The Lab of Paul Maddox


    Every living thing is made up of cells. For a fertilized egg to become a person, or for tissues like the skin and digestive tract to be replenished to compensate for wear and tear, cells must multiply. Proper cell multiplication is also necessary to avoid disease states including cancer. Therefore, to understand normal development and certain pathologies, we must understand how cells multiply.

    A cell first grows and makes a copy of its DNA blueprint. Then, the DNA is rearranged from a massive tangle into individual rods, called chromosomes, which can be moved in a controlled fashion. The cell builds a machine, the spindle, which attaches and moves the chromosomes so that one complete copy of the blueprint is placed at each end of the cell. Finally, the single “mother cell” must be physically split into two “daughter cells.”

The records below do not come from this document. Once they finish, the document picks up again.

lemma pvGoB_neg_one (s : List Char) (fuel : Nat) (acc : List (List (String × String))) :
    pvGoB s fuel (-1) acc = acc := by
  cases fuel <;> simp [pvGoB]

lemma pvGoB_succ (s : List Char) (fuel : Nat) (i : Int) (acc : List (List (String × String)))
    (h : ¬ i = -1) :
    pvGoB s (fuel + 1) i acc =
      pvGoB s fuel (PySem.Chars.findFrom s pvInst (i + 6))
        (pvAccStep s (i + 6)
          (if PySem.Chars.findFrom s pvInst (i + 6) = -1 then (s.length : Int)
           else PySem.Chars.findFrom s pvInst (i + 6)) acc) := by
  rw [pvGoB, if_neg h]
  rfl

lemma pvAccStep_eq (s : List Char) (a eN : Nat) (ha : a ≤ eN) (he : eN ≤ s.length)
    (acc : List (List (String × String))) :
    pvAccStep s (a : Int) (eN : Int) acc = acc ++ pvProcSeg ((s.drop a).take (eN - a)) := by
  have hseglen : ((s.drop a).take (eN - a)).length = eN - a := by
    simp [List.length_take, List.length_drop]; omega
  rw [pvAccStep, pvFindFromEnd s pvInstEnd a eN ha he]
  set seg := (s.drop a).take (eN - a) with hseg
  by_cases hk : PySem.Chars.find seg pvInstEnd = -1
  · rw [if_pos (by rw [if_pos hk])]
    have hnotin : PySem.Chars.isIn pvInstEnd seg = false := by
      simp [PySem.Chars.isIn, hk]
    simp [pvProcSeg, hnotin]
  · have h0 : 0 ≤ PySem.Chars.find seg pvInstEnd := by
      have := PySem.Chars.neg_one_le_find seg pvInstEnd; omega
    set fk := (PySem.Chars.find seg pvInstEnd).toNat with hfk
    have hfke : PySem.Chars.find seg pvInstEnd = (fk : Int) := by omega
    have hfkle : fk + 7 ≤ eN - a := by
      have hpre := (PySem.Chars.find_spec h0).1
      have := hpre.length_le
      have h7 : pvInstEnd.length = 7 := by decide
      simp [h7, List.length_drop, hseglen] at this
      omega
    rw [if_neg (show ¬ (if PySem.Chars.find seg pvInstEnd = -1 then (-1:Int)
        else (a:Int) + PySem.Chars.find seg pvInstEnd) = -1 by rw [if_neg hk]; omega),
      if_neg hk]
    -- the Int bounds as Nat casts
    have hc1 : (a : Int) + PySem.Chars.find seg pvInstEnd = ((a + fk : Nat) : Int) := by
      push_cast; omega
    have hc2 : ((a + fk : Nat) : Int) + 7 = ((a + fk + 7 : Nat) : Int) := by
      push_cast; ring
    rw [hc1, hc2]
    simp only [PySem.Chars.slice_eq_listSlice]
    -- user slice
    have huser : PySem.List.slice s (some ((a : Nat) : Int)) (some ((a + fk : Nat) : Int))
        = seg.take fk := by
      rw [PySem.List.slice_natCast, hseg, List.take_take]
      congr 1
      omega
    -- tail slice
    have htail : PySem.List.slice s (some ((a + fk + 7 : Nat) : Int)) (some ((eN : Nat) : Int))
        = seg.drop (fk + 7) := by
      rw [PySem.List.slice_natCast, hseg, List.drop_take, List.drop_drop]
      congr 1
      omega
    have hisin : PySem.Chars.isIn pvInstEnd seg = true := by
      simp [PySem.Chars.isIn, hk]
    simp only [pvProcSeg, hisin, if_true]
    have hsliceA : PySem.Chars.slice seg none (some (PySem.Chars.find seg pvInstEnd))
        = seg.take fk := by
      rw [hfke]
      simp [PySem.Chars.slice_eq_listSlice, PySem.List.slice_to]
    have hsliceA2 : PySem.Chars.slice seg (some (PySem.Chars.find seg pvInstEnd + 7)) none
        = seg.drop (fk + 7) := by
      rw [hfke]
      simp only [PySem.Chars.slice_eq_listSlice]
      have h7 : ((fk : Int) + 7) = ((fk + 7 : Nat) : Int) := by push_cast; ring
      rw [h7, PySem.List.slice_from_natCast]
    simp only [PySem.Chars.slice_eq_listSlice] at hsliceA hsliceA2 ⊢
    rw [huser, htail, hsliceA, hsliceA2]
    simp [List.append_assoc]

lemma pvMain (s : List Char) : ∀ (fuel j : Nat) (acc : List (List (String × String))),
    j ≤ s.length → s.length - j < fuel →
    pvGoB s fuel (PySem.Chars.findFrom s pvInst (j : Int) none) acc
      = acc ++ ((pvSplitInst (s.drop j)).drop 1).flatMap pvProcSeg := by
  intro fuel
  induction fuel with
  | zero => intro j acc hj hf; omega
  | succ fuel ih =>
    intro j acc hj hf
    rw [PySem.Chars.findFrom_natCast s pvInst j hj]
    by_cases hfind : PySem.Chars.find (s.drop j) pvInst = -1
    · rw [if_pos hfind, pvGoB_neg_one]
      rw [pvSplitInst_eq_find, if_pos hfind]
      simp
    · rw [if_neg hfind]
      have h0 : 0 ≤ PySem.Chars.find (s.drop j) pvInst := by
        have := PySem.Chars.neg_one_le_find (s.drop j) pvInst; omega
      set fj := (PySem.Chars.find (s.drop j) pvInst).toNat with hfj
      have hc1 : (j : Int) + PySem.Chars.find (s.drop j) pvInst = ((j + fj : Nat) : Int) := by
        push_cast; omega
      rw [hc1]
      have hP6 : j + fj + 6 ≤ s.length := by
        have hpre := (PySem.Chars.find_spec h0).1
        have := hpre.length_le
        have h6 : pvInst.length = 6 := by decide
        simp [h6, List.length_drop] at this
        omega
      rw [pvGoB_succ s fuel _ acc (by omega)]
      have hc2 : ((j + fj : Nat) : Int) + 6 = ((j + fj + 6 : Nat) : Int) := by push_cast; ring
      rw [hc2]
      rw [PySem.Chars.findFrom_natCast s pvInst (j + fj + 6) (by omega)]
      set a := j + fj + 6 with ha
      -- split of the full suffix: head is the user segment before position j + fj
      have hsplit : pvSplitInst (s.drop j) =
          (s.drop j).take fj :: pvSplitInst (s.drop a) := by
        rw [pvSplitInst_eq_find (s.drop j), if_neg hfind, ← hfj, List.drop_drop,
          show j + (fj + 6) = a by omega]
      rw [hsplit]
      simp only [List.drop_succ_cons, List.drop_zero]
      by_cases hf2 : PySem.Chars.find (s.drop a) pvInst = -1
      · rw [if_pos hf2, pvGoB_neg_one]
        simp only [reduceIte]
        rw [pvAccStep_eq s a s.length (by omega) le_rfl acc]
        have htake : (s.drop a).take (s.length - a) = s.drop a := by
          rw [← List.length_drop]
          exact List.take_length
        rw [htake, pvSplitInst_eq_find (s.drop a), if_pos hf2]
        simp
      · rw [if_neg hf2]
        have h02 : 0 ≤ PySem.Chars.find (s.drop a) pvInst := by
          have := PySem.Chars.neg_one_le_find (s.drop a) pvInst; omega
        set f2 := (PySem.Chars.find (s.drop a) pvInst).toNat with hf2n
        have hc3 : (a : Int) + PySem.Chars.find (s.drop a) pvInst = ((a + f2 : Nat) : Int) := by
          push_cast; omega
        rw [hc3]
        rw [if_neg (show ¬ ((a + f2 : Nat) : Int) = -1 by omega)]
        have hf2le : f2 ≤ s.length - a := by
          have := PySem.Chars.find_le_length (s.drop a) pvInst
          simp [List.length_drop] at this
          omega
        rw [pvAccStep_eq s a (a + f2) (by omega) (by omega) acc]
        have hseg : (s.drop a).take (a + f2 - a) = (s.drop a).take f2 := by
          congr 1; omega
        rw [hseg]
        have hback : ((a + f2 : Nat) : Int) = PySem.Chars.findFrom s pvInst (a : Int) := by
          rw [PySem.Chars.findFrom_natCast s pvInst a (by omega), if_neg hf2, hc3]
        rw [hback, ih a _ (by omega) (by omega)]
        rw [pvSplitInst_eq_find (s.drop a), if_neg hf2, ← hf2n]
        simp [List.append_assoc]
-- pv_equiv track=rewrite | github.com/bibekmaharjan77/DDP-Under-Predictions | run118.py | generate_type1_submeshes
-- ===== SOURCE A (Python) =====
-- import math
-- from collections import Counter, defaultdict
--
-- def generate_type1_submeshes(size):
--     levels = int(math.log2(size)) + 1
--     hierarchy = defaultdict(list)
--     for level in range(levels):
--         block_size = 2 ** level
--         for i in range(0, size, block_size):
--             for j in range(0, size, block_size):
--                 nodes = set((x, y) for x in range(i, min(i+block_size, size))
--                                      for y in range(j, min(j+block_size, size)))
--                 hierarchy[(level, 2)].append(nodes)
--     return hierarchy
-- ===== SOURCE B (Python) =====
-- import math
-- from collections import defaultdict
--
-- def generate_type1_submeshes(size):
--     levels = size.bit_length()
--     hierarchy = defaultdict(list)
--     for level in range(levels):
--         bs = 1 << level
--         nb = (size + bs - 1) // bs
--         buckets = [set() for _ in range(nb * nb)]
--         for x in range(size):
--             for y in range(size):
--                 buckets[(x // bs) * nb + (y // bs)].add((x, y))
--         hierarchy[(level, 2)] = buckets
--     return hierarchy
-- ===== Notes on version B (the rewrite author's own statement) =====
-- stated objective: alternative
-- what changed: Per level, one flat pass over all (x,y) buckets each node into a preallocated nb*nb list of sets via index arithmetic (x//bs)*nb + y//bs, replacing the nested block-start loops that build one set comprehension per block; levels come from size.bit_length() instead of int(math.log2(size))+1.
-- outside the precondition, e.g. on generate_type1_submeshes(0): A raises ValueError, B returns {}
import Mathlib
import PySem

    Although these dramatic events of cell division have fascinated researchers for over a century, major questions remain about the cellular machines that carry out these steps, and how our collective current knowledge applies to different kinds of cells. Our lab is working to understand how many of these steps in cell division take place. We use multiple model animal cells, to be sure what we discover is true for most cells. We make movies of cells dividing and then measure parameters including the size, speed, packing, and shape of cellular features.

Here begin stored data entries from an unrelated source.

-- pv_equiv track=rewrite | github.com/prettyidol/tess-diffusion | eval_kg_ranking.py | _build_time_index
-- ===== SOURCE A (Python) =====
-- from collections import Counter, defaultdict
-- from typing import Dict, Iterable, List, Sequence, Tuple
--
-- Quad = Tuple[str, str, str, str]
--
-- def _build_time_index(
--     quads: List[Quad], mode: str
-- ) -> Dict[Tuple[str, str], Dict[str, List[str]]]:
--     """Build index: group_key -> {entity: sorted list of times}.
--
--     - tail mode groups by (h, r) and indexes tails t by time
--     - head mode groups by (r, t) and indexes heads h by time
--     """
--     idx: Dict[Tuple[str, str], Dict[str, List[str]]] = defaultdict(lambda: defaultdict(list))
--     if mode == "tail":
--         for h, r, t, tf in quads:
--             idx[(h, r)][t].append(tf)
--     else:
--         for h, r, t, tf in quads:
--             idx[(r, t)][h].append(tf)
--     # sort times per entity
--     for _, ents in idx.items():
--         for ent, times in ents.items():
--             times.sort()
--     return idx
-- ===== SOURCE B (Python) =====
-- from collections import defaultdict
-- from typing import Dict, List, Tuple
--
-- Quad = Tuple[str, str, str, str]
--
--
-- def _insort(times: List[str], tf: str) -> None:
--     """Insert tf into the sorted list `times`, after any equal elements."""
--     i = 0
--     while i < len(times) and times[i] <= tf:
--         i += 1
--     times.insert(i, tf)
--
--
-- def _build_time_index(
--     quads: List[Quad], mode: str
-- ) -> Dict[Tuple[str, str], Dict[str, List[str]]]:
--     """Single pass: keep each per-entity time list sorted as it is built,
--     instead of grouping first and sorting every list afterwards."""
--     idx: Dict[Tuple[str, str], Dict[str, List[str]]] = defaultdict(lambda: defaultdict(list))
--     if mode == "tail":
--         for h, r, t, tf in quads:
--             _insort(idx[(h, r)][t], tf)
--     else:
--         for h, r, t, tf in quads:
--             _insort(idx[(r, t)][h], tf)
--     return idx
-- ===== Notes on version B (the rewrite author's own statement) =====
-- stated objective: alternative
-- what changed: B builds the index in a single pass that keeps every per-entity time list sorted by inserting each time at its sorted position (online insertion), instead of A's group-everything pass followed by a separate sort of every list.
import Mathlib
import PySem

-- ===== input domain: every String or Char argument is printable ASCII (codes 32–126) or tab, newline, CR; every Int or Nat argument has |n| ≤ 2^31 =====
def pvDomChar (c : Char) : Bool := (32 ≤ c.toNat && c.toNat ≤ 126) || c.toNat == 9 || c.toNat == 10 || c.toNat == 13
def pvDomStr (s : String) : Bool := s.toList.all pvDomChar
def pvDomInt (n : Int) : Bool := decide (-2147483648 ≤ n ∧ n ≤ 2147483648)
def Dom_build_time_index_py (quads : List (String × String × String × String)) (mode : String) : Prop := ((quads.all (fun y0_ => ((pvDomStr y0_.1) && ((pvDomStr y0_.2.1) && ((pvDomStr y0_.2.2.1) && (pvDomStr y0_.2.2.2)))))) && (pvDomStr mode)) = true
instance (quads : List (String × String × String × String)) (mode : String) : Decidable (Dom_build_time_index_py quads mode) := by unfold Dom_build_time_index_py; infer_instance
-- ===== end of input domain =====

-- B replaces A's group-then-sort-each-list two-phase build by a single grouping
-- pass that inserts every time at its sorted position (online insertion); same result.

-- ===== PORT A =====
-- A: group pass (defaultdict append), then sort every per-entity list.
def build_time_index_py (quads : List (String × String × String × String)) (mode : String) : List (String × String × List (String × List String)) :=
  let idx : PySem.Dict (String × String) (PySem.Dict String (List String)) :=
    if mode == "tail" then
      quads.foldl (fun d q =>
        d.modify (q.1, q.2.1) PySem.Dict.empty
          (fun inner => inner.modify q.2.2.1 [] (fun l => l ++ [q.2.2.2]))) PySem.Dict.empty
    else
      quads.foldl (fun d q =>
        d.modify (q.2.1, q.2.2.1) PySem.Dict.empty
          (fun inner => inner.modify q.1 [] (fun l => l ++ [q.2.2.2]))) PySem.Dict.empty
  -- final loop: times.sort() for every entity list (in place ⇒ rebuild the dict)
  let idx2 : PySem.Dict (String × String) (PySem.Dict String (List String)) :=
    PySem.Dict.mk (idx.items.map (fun p =>
      (p.1, PySem.Dict.mk (p.2.items.map (fun e => (e.1, PySem.List.sorted e.2 (fun x => x) false))))))
  idx2.items.map (fun p => (p.1.1, p.1.2, p.2.items))

-- ===== PORT B =====
-- B helper: _insort — walk past elements ≤ tf, insert tf there (in-place in Python).
def pvInsort (tf : String) : List String → List String
  | [] => [tf]
  | y :: ys => if y ≤ tf then y :: pvInsort tf ys else tf :: y :: ys

def build_time_index_py_alt (quads : List (String × String × String × String)) (mode : String) : List (String × String × List (String × List String)) :=
  let idx : PySem.Dict (String × String) (PySem.Dict String (List String)) :=
    if mode == "tail" then
      quads.foldl (fun d q =>
        d.modify (q.1, q.2.1) PySem.Dict.empty
          (fun inner => inner.modify q.2.2.1 [] (pvInsort q.2.2.2))) PySem.Dict.empty
    else
      quads.foldl (fun d q =>
        d.modify (q.2.1, q.2.2.1) PySem.Dict.empty
          (fun inner => inner.modify q.1 [] (pvInsort q.2.2.2))) PySem.Dict.empty
  idx.items.map (fun p => (p.1.1, p.1.2, p.2.items))

-- ===== PRECONDITION & SPEC =====
def Spec_build_time_index_py (quads : List (String × String × String × String)) (mode : String) (out : List (String × String × List (String × List String))) : Prop := out = build_time_index_py_alt quads mode
instance (quads : List (String × String × String × String)) (mode : String) (out : List (String × String × List (String × List String))) : Decidable (Spec_build_time_index_py quads mode out) := by unfold Spec_build_time_index_py; infer_instance

-- ===== CLAIM (what is proved, stated in full; the proofs are below) =====
def Claim_equal_build_time_index_py : Prop := ∀ (quads : List (String × String × String × String)) (mode : String), Dom_build_time_index_py quads mode → Spec_build_time_index_py quads mode (build_time_index_py quads mode)

-- ===== LEMMAS AND PROOFS =====

-- map a function over every value of a dict (keys and order untouched)
def pvMapVal {κ ν ν' : Type} (g : ν → ν') (d : PySem.Dict κ ν) : PySem.Dict κ ν' :=
  PySem.Dict.mk (d.items.map (fun p => (p.1, g p.2)))

-- sort every time list of an inner dict / of the whole index
def pvSortInner (d : PySem.Dict String (List String)) : PySem.Dict String (List String) :=
  pvMapVal (fun ts => PySem.List.sorted ts (fun x => x) false) d

theorem pvInsort_eq_insertBy (tf : String) (ys : List String) :
    pvInsort tf ys = PySem.List.insertBy (fun a b => decide (a < b)) tf ys := by
  induction ys with
  | nil => rfl
  | cons y ys ih =>
    simp only [pvInsort, PySem.List.insertBy, ih]
    by_cases h : y ≤ tf
    · simp [h, not_lt_of_ge h]
    · simp [h, lt_of_not_ge h]

theorem pvInsort_sorted (tf : String) (l : List String) :
    pvInsort tf (PySem.List.sorted l (fun x => x) false)
      = PySem.List.sorted (l ++ [tf]) (fun x => x) false := by
  rw [pvInsort_eq_insertBy, PySem.List.sorted_eq_foldl_insertBy,
      PySem.List.sorted_eq_foldl_insertBy, List.foldl_append]
  rfl

theorem pvMapVal_contains {κ ν ν' : Type} [BEq κ] (g : ν → ν') (d : PySem.Dict κ ν) (k : κ) :
    (pvMapVal g d).contains k = d.contains k := by
  simp [pvMapVal, PySem.Dict.contains, List.any_map, Function.comp_def]

theorem pvMapVal_getD {κ ν ν' : Type} [BEq κ] (g : ν → ν') (d : PySem.Dict κ ν) (k : κ)
    (d0 : ν) : (pvMapVal g d).getD k (g d0) = g (d.getD k d0) := by
  simp only [pvMapVal, PySem.Dict.getD, PySem.Dict.get?, List.find?_map]
  cases h : List.find? ((fun p => p.1 == k) ∘ fun p => (p.1, g p.2)) d.items with
  | none =>
    have : List.find? (fun p => p.1 == k) d.items = none := by
      simpa [Function.comp] using h
    simp [this]
  | some p =>
    have : List.find? (fun p => p.1 == k) d.items = some p := by
      simpa [Function.comp] using h
    simp [this]

theorem pvMapVal_insert {κ ν ν' : Type} [BEq κ] (g : ν → ν') (d : PySem.Dict κ ν)
    (k : κ) (v : ν) : pvMapVal g (d.insert k v) = (pvMapVal g d).insert k (g v) := by
  by_cases h : d.contains k = true
  · simp only [PySem.Dict.insert, pvMapVal_contains, h, if_true]
    simp only [pvMapVal, List.map_map]
    congr 1
    apply List.map_congr_left
    intro p _
    by_cases hp : p.1 == k <;> simp [hp]
  · simp only [PySem.Dict.insert, pvMapVal_contains, h]
    simp [pvMapVal]

theorem pvMapVal_modify {κ ν ν' : Type} [BEq κ] (g : ν → ν') (d : PySem.Dict κ ν)
    (k : κ) (d0 : ν) (f : ν → ν) (f' : ν' → ν') (hc : ∀ v, f' (g v) = g (f v)) :
    pvMapVal g (d.modify k d0 f) = (pvMapVal g d).modify k (g d0) f' := by
  simp only [PySem.Dict.modify, pvMapVal_insert, pvMapVal_getD, hc]

theorem pvSortInner_step (e tf : String) (inner : PySem.Dict String (List String)) :
    pvSortInner (inner.modify e [] (fun l => l ++ [tf]))
      = (pvSortInner inner).modify e [] (pvInsort tf) := by
  have := pvMapVal_modify (fun ts => PySem.List.sorted ts (fun x => x) false) inner e []
    (fun l => l ++ [tf]) (pvInsort tf) (fun v => pvInsort_sorted tf v)
  simpa [pvSortInner] using this

theorem pvSortAll_step (k : String × String) (e tf : String)
    (d : PySem.Dict (String × String) (PySem.Dict String (List String))) :
    pvMapVal pvSortInner (d.modify k PySem.Dict.empty
        (fun inner => inner.modify e [] (fun l => l ++ [tf])))
      = (pvMapVal pvSortInner d).modify k PySem.Dict.empty
        (fun inner => inner.modify e [] (pvInsort tf)) := by
  have := pvMapVal_modify pvSortInner d k PySem.Dict.empty
    (fun inner => inner.modify e [] (fun l => l ++ [tf]))
    (fun inner => inner.modify e [] (pvInsort tf))
    (fun v => (pvSortInner_step e tf v).symm)
  simpa using this

theorem pv_fold_tail (quads : List (String × String × String × String))
    (d : PySem.Dict (String × String) (PySem.Dict String (List String))) :
    quads.foldl (fun d q =>
        d.modify (q.1, q.2.1) PySem.Dict.empty
          (fun inner => inner.modify q.2.2.1 [] (pvInsort q.2.2.2))) (pvMapVal pvSortInner d)
      = pvMapVal pvSortInner (quads.foldl (fun d q =>
        d.modify (q.1, q.2.1) PySem.Dict.empty
          (fun inner => inner.modify q.2.2.1 [] (fun l => l ++ [q.2.2.2]))) d) := by
  induction quads generalizing d with
  | nil => rfl
  | cons q qs ih =>
    simp only [List.foldl_cons, ← pvSortAll_step, ih]

theorem pv_fold_head (quads : List (String × String × String × String))
    (d : PySem.Dict (String × String) (PySem.Dict String (List String))) :
    quads.foldl (fun d q =>
        d.modify (q.2.1, q.2.2.1) PySem.Dict.empty
          (fun inner => inner.modify q.1 [] (pvInsort q.2.2.2))) (pvMapVal pvSortInner d)
      = pvMapVal pvSortInner (quads.foldl (fun d q =>
        d.modify (q.2.1, q.2.2.1) PySem.Dict.empty
          (fun inner => inner.modify q.1 [] (fun l => l ++ [q.2.2.2]))) d) := by
  induction quads generalizing d with
  | nil => rfl
  | cons q qs ih =>
    simp only [List.foldl_cons, ← pvSortAll_step, ih]

-- ===== VERDICT (by name: the statement is the Claim_ definition above) =====
theorem build_time_index_py_spec : Claim_equal_build_time_index_py := by
  intro quads mode _
  unfold Spec_build_time_index_py build_time_index_py build_time_index_py_alt
  by_cases hm : mode == "tail"
  · simp only [hm, if_true]
    rw [show (PySem.Dict.empty : PySem.Dict (String × String) (PySem.Dict String (List String)))
          = pvMapVal pvSortInner PySem.Dict.empty from rfl,
        pv_fold_tail]
    rfl
  · simp only [hm]
    rw [show (PySem.Dict.empty : PySem.Dict (String × String) (PySem.Dict String (List String)))
          = pvMapVal pvSortInner PySem.Dict.empty from rfl,
        pv_fold_head]
    rfl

    Please see our “Projects” pages to learn more about ongoing on in the lab. The glossary below will prepare you for these synopses.

On the beautiful campus of the University of North Carolina at Chapel Hill, the lab of Paul Maddox uses high-resolution microscopy, quantitative image analysis, cell biology, genetics, biochemistry, and developmental biology to study cell division.


Chromatin condensation: the organization of DNA into physically distinct, usually rod-shaped bodies. When not “condensed,” DNA strands snake through the nucleus in an apparent tangle, with various degrees of compaction.

Chromosome: a large linear piece of DNA. The term often refers to the DNA in its condensed form, which is named for its prominent staining with dyes; “colored body”

Chromosome segregation: the physical movement of chromosomes into two regions of a dividing cell such that each nascent daughter cell inherits an equal, complete copy of the genome.

Confocal microscopy: a class of light microscopy methods in which excitation light is focused on a thin optical section and emission light is collected specifically from this optical section. These methods maximize resolution and signal-to-noise ratio while minimizing photobleaching and phototoxicity.


Kinetochore: named “moving body,” this cellular machine is a large collection of tens of different cellular chemicals, or proteins, that collectively ensure proper attachment of chromosomes to the spindle and segregation into the forming daughter cells.

Microtubule: a component of the cell’s dynamic inner skeleton, made in the shape of a long, slender thin-walled tube from oblong building blocks. Microtubules can grow and shrink, and provide tracks and forces in the cell.

Spindle: named for its resemblance to a rod wrapped thick with string, the often barrel-shaped spindle is composed largely of microtubules. Molecular motors that walk along microtubules and microtubule-bundling proteins organize the spindle to achieve its regulated shape, size and dynamicity. The bipolar nature of the spindle ensures that bipolar attachments are made to chromosomes at the kinetochores, and that the two copies of DNA are segregated properly.

Super-resolution imaging: the theoretical resolution limit of light microscopes is dictated by the wavelength of the light we use to excite and image cells. Many cellular features we study are smaller than this limit. We use both super-resolution image acquisition and super-resolution image analysis to measure the size, spacing and placement of cellular features with super-resolution accuracy.